[PROVIDED ENTRIES Boundary: Start]

-- pv_equiv track=rewrite | github.com/jeff-donovan/aoc-2024 | 8/8.2.py | calculate_antinode_coords_for_antenna_pair
-- ===== SOURCE A (Python) =====
-- def calculate_antinode_coords_for_antenna_pair(map, antenna_pair):
--     a, b = antenna_pair
--     i_diff = b[0] - a[0]
--     j_diff = b[1] - a[1]
--
--     antinodes = set([a, b])
--     for magnitude in range(max(len(map), len(map[0]))):
--         new_a = (a[0] - magnitude * i_diff, a[1] - magnitude * j_diff)
--         new_b = (b[0] + magnitude * i_diff, b[1] + magnitude * j_diff)
--         antinodes.add(new_a)
--         antinodes.add(new_b)
--     return antinodes
-- ===== SOURCE B (Python) =====
-- def calculate_antinode_coords_for_antenna_pair(map, antenna_pair):
--     a, b = antenna_pair
--     i_diff = b[0] - a[0]
--     j_diff = b[1] - a[1]
--
--     def ladder(n):
--         # plain list of the mirrored pair for every magnitude below n,
--         # assembled recursively back-to-front (no set maintained during construction)
--         if n <= 0:
--             return []
--         m = n - 1
--         return ladder(m) + [(a[0] - m * i_diff, a[1] - m * j_diff),
--                             (b[0] + m * i_diff, b[1] + m * j_diff)]
--
--     return set(ladder(max(len(map), len(map[0]))))
-- ===== Notes on version B (the rewrite author's own statement) =====
-- stated objective: alternative
-- what changed: B stages the work: a recursive helper assembles the plain list of mirrored coordinate pairs back-to-front (appending the pair for the largest magnitude last) with no set involved, and a single set() call at the end deduplicates, whereas A maintains a set incrementally, seeding it with {a,b} and adding two points per loop iteration.
import Mathlib
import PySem

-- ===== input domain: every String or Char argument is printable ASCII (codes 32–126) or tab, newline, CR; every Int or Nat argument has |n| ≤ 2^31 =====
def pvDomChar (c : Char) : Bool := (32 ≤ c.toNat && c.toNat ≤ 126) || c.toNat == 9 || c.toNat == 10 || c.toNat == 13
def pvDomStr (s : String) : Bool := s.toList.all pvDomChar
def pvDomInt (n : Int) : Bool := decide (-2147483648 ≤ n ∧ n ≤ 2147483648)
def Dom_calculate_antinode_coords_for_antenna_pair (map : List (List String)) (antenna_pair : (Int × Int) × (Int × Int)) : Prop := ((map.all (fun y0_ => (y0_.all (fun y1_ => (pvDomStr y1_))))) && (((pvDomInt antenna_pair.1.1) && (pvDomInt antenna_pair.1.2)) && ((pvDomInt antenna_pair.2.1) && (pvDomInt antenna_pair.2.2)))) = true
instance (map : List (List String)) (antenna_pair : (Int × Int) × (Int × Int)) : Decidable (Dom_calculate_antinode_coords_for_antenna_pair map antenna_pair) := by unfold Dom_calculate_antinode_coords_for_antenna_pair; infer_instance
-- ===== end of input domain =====

-- ===== PORT A =====
-- B stages the work: a recursive helper assembles the plain list of mirrored pairs
-- back-to-front with no set involved, then one final set() deduplicates, instead of
-- A's incremental set seeded with {a,b} adding two points per loop iteration.
def calculate_antinode_coords_for_antenna_pair (map : List (List String)) (antenna_pair : (Int × Int) × (Int × Int)) : List (Int × Int) :=
  match PySem.List.pyGet? map 0 with
  | none => []  -- Python raises IndexError on map[0] here; excluded by Pre_
  | some row =>
    let a := antenna_pair.1
    let b := antenna_pair.2
    let i_diff := b.1 - a.1
    let j_diff := b.2 - a.2
    (PySem.List.pyRange 0 (max (PySem.List.len map) (PySem.List.len row)) 1).foldl
      (fun antinodes magnitude =>
        let new_a := (a.1 - magnitude * i_diff, a.2 - magnitude * j_diff)
        let new_b := (b.1 + magnitude * i_diff, b.2 + magnitude * j_diff)
        PySem.Set.add (PySem.Set.add antinodes new_a) new_b)
      (PySem.Set.ofList [a, b])

-- ===== PORT B =====
-- helper 'ladder' of Source B: the mirrored pair for every magnitude below n, recursively
def pvLadder (a b : Int × Int) (i_diff j_diff : Int) (n : Int) : List (Int × Int) :=
  if h : n ≤ 0 then []
  else
    let m := n - 1
    pvLadder a b i_diff j_diff m ++
      [(a.1 - m * i_diff, a.2 - m * j_diff), (b.1 + m * i_diff, b.2 + m * j_diff)]
termination_by n.toNat
decreasing_by simp at h; omega

def calculate_antinode_coords_for_antenna_pair_alt (map : List (List String)) (antenna_pair : (Int × Int) × (Int × Int)) : List (Int × Int) :=
  match PySem.List.pyGet? map 0 with
  | none => []  -- Python raises IndexError on map[0] here; excluded by Pre_
  | some row =>
    let a := antenna_pair.1
    let b := antenna_pair.2
    let i_diff := b.1 - a.1
    let j_diff := b.2 - a.2
    PySem.Set.ofList
      (pvLadder a b i_diff j_diff (max (PySem.List.len map) (PySem.List.len row)))

-- ===== PRECONDITION & SPEC =====
-- Pre_ excludes the empty map, on which Python A raises IndexError at map[0].
def Pre_calculate_antinode_coords_for_antenna_pair (map : List (List String)) (antenna_pair : (Int × Int) × (Int × Int)) : Prop := map ≠ []
instance (map : List (List String)) (antenna_pair : (Int × Int) × (Int × Int)) : Decidable (Pre_calculate_antinode_coords_for_antenna_pair map antenna_pair) := by unfold Pre_calculate_antinode_coords_for_antenna_pair; infer_instance
def pvWitness_calculate_antinode_coords_for_antenna_pair : List (List String) × ((Int × Int) × (Int × Int)) := ([["x"]], ((0, 0), (1, 1)))

def Spec_calculate_antinode_coords_for_antenna_pair (map : List (List String)) (antenna_pair : (Int × Int) × (Int × Int)) (out : List (Int × Int)) : Prop := out = calculate_antinode_coords_for_antenna_pair_alt map antenna_pair
instance (map : List (List String)) (antenna_pair : (Int × Int) × (Int × Int)) (out : List (Int × Int)) : Decidable (Spec_calculate_antinode_coords_for_antenna_pair map antenna_pair out) := by unfold Spec_calculate_antinode_coords_for_antenna_pair; infer_instance

-- ===== CLAIM (what is proved, stated in full; the proofs are below) =====
def Claim_equal_calculate_antinode_coords_for_antenna_pair : Prop := ∀ (map : List (List String)) (antenna_pair : (Int × Int) × (Int × Int)), Dom_calculate_antinode_coords_for_antenna_pair map antenna_pair → Pre_calculate_antinode_coords_for_antenna_pair map antenna_pair → Spec_calculate_antinode_coords_for_antenna_pair map antenna_pair (calculate_antinode_coords_for_antenna_pair map antenna_pair)

-- ===== LEMMAS AND PROOFS =====

lemma pvLadder_step (a b : Int × Int) (i j : Int) (m : Nat) :
    pvLadder a b i j ((m + 1 : Nat) : Int)
      = pvLadder a b i j (m : Int) ++
        [(a.1 - (m : Int) * i, a.2 - (m : Int) * j),
         (b.1 + (m : Int) * i, b.2 + (m : Int) * j)] := by
  rw [pvLadder]
  have h : ¬ ((m + 1 : Nat) : Int) ≤ 0 := by push_cast; omega
  simp only [h, dite_false]
  push_cast
  norm_num

-- A's fold over magnitudes [0, m) from the seed set {a, b} equals set([a, b] ++ ladder m)
lemma pvFold_eq_ofList_ladder (a b : Int × Int) (m : Nat) :
    (PySem.List.pyRange 0 (m : Int) 1).foldl
      (fun antinodes magnitude =>
        PySem.Set.add (PySem.Set.add antinodes
            (a.1 - magnitude * (b.1 - a.1), a.2 - magnitude * (b.2 - a.2)))
          (b.1 + magnitude * (b.1 - a.1), b.2 + magnitude * (b.2 - a.2)))
      (PySem.Set.ofList [a, b])
    = PySem.Set.ofList ([a, b] ++ pvLadder a b (b.1 - a.1) (b.2 - a.2) (m : Int)) := by
  induction m with
  | zero =>
    rw [pvLadder]
    simp [PySem.List.pyRange]
  | succ m ih =>
    have hr : PySem.List.pyRange 0 ((m + 1 : Nat) : Int) 1
        = PySem.List.pyRange 0 (m : Int) 1 ++ [(m : Int)] := by
      push_cast
      exact PySem.List.pyRange_one_succ_right (by positivity)
    rw [hr, List.foldl_append, ih, pvLadder_step]
    simp only [List.foldl]
    rw [show [a, b] ++ (pvLadder a b (b.1 - a.1) (b.2 - a.2) (m : Int) ++ [_, _])
        = ([a, b] ++ pvLadder a b (b.1 - a.1) (b.2 - a.2) (m : Int)) ++
          [(a.1 - (m : Int) * (b.1 - a.1), a.2 - (m : Int) * (b.2 - a.2)),
           (b.1 + (m : Int) * (b.1 - a.1), b.2 + (m : Int) * (b.2 - a.2))] from by simp,
      show ∀ (xs : List (Int × Int)) (x y : Int × Int),
          xs ++ [x, y] = (xs ++ [x]) ++ [y] from by intros; simp,
      PySem.Set.ofList_append_singleton, PySem.Set.ofList_append_singleton]

-- for m ≥ 1 the ladder starts with a, b, so the extra [a, b] prefix is absorbed
lemma pvLadder_head (a b : Int × Int) (i j : Int) (m : Nat) (hm : 1 ≤ m) :
    ∃ t, pvLadder a b i j (m : Int) = [a, b] ++ t := by
  induction m, hm using Nat.le_induction with
  | base =>
    refine ⟨[], ?_⟩
    rw [show ((1 : Nat) : Int) = ((0 + 1 : Nat) : Int) from by norm_num, pvLadder_step, pvLadder]
    simp
  | succ m hm ih =>
    obtain ⟨t, ht⟩ := ih
    exact ⟨t ++ [(a.1 - (m : Int) * i, a.2 - (m : Int) * j),
                 (b.1 + (m : Int) * i, b.2 + (m : Int) * j)],
      by rw [pvLadder_step, ht]; simp⟩

lemma pvOfList_absorb (a b : Int × Int) (t : List (Int × Int)) :
    PySem.Set.ofList ([a, b] ++ ([a, b] ++ t)) = PySem.Set.ofList ([a, b] ++ t) := by
  rw [PySem.Set.ofList_append, PySem.Set.ofList_append, PySem.Set.update_append]
  congr 1
  rw [PySem.Set.update_cons, PySem.Set.update_cons, PySem.Set.update_nil,
    PySem.Set.add_of_mem (by simp [PySem.Set.mem_ofList]),
    PySem.Set.add_of_mem (by simp [PySem.Set.mem_ofList])]

-- ===== VERDICT (by name: the statement is the Claim_ definition above) =====
theorem calculate_antinode_coords_for_antenna_pair_spec : Claim_equal_calculate_antinode_coords_for_antenna_pair := by
  intro map antenna_pair _hdom hpre
  unfold Spec_calculate_antinode_coords_for_antenna_pair
  unfold Pre_calculate_antinode_coords_for_antenna_pair at hpre
  obtain ⟨row, rest, rfl⟩ : ∃ r t, map = r :: t := by
    cases map with
    | nil => exact absurd rfl hpre
    | cons r t => exact ⟨r, t, rfl⟩
  have hget : PySem.List.pyGet? (row :: rest) 0 = some row := by
    simp [PySem.List.pyGet?, PySem.List.pyIdx?]
  unfold calculate_antinode_coords_for_antenna_pair calculate_antinode_coords_for_antenna_pair_alt
  rw [hget]
  simp only []
  set a := antenna_pair.1
  set b := antenna_pair.2
  have hN : max (PySem.List.len (row :: rest)) (PySem.List.len row)
      = ((max (row :: rest).length row.length : Nat) : Int) := by
    simp [PySem.List.len]
  rw [hN, pvFold_eq_ofList_ladder]
  obtain ⟨t, ht⟩ := pvLadder_head a b (b.1 - a.1) (b.2 - a.2)
    (max (row :: rest).length row.length) (by simp)
  rw [ht, pvOfList_absorb]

[PROVIDED ENTRIES Boundary: End]

» TASK PROMPT
Which lines above include the word "hpre"? Pick them out and copy them.

» YOUR SOLUTION
  intro map antenna_pair _hdom hpre
  unfold Pre_calculate_antinode_coords_for_antenna_pair at hpre
    | nil => exact absurd rfl hpre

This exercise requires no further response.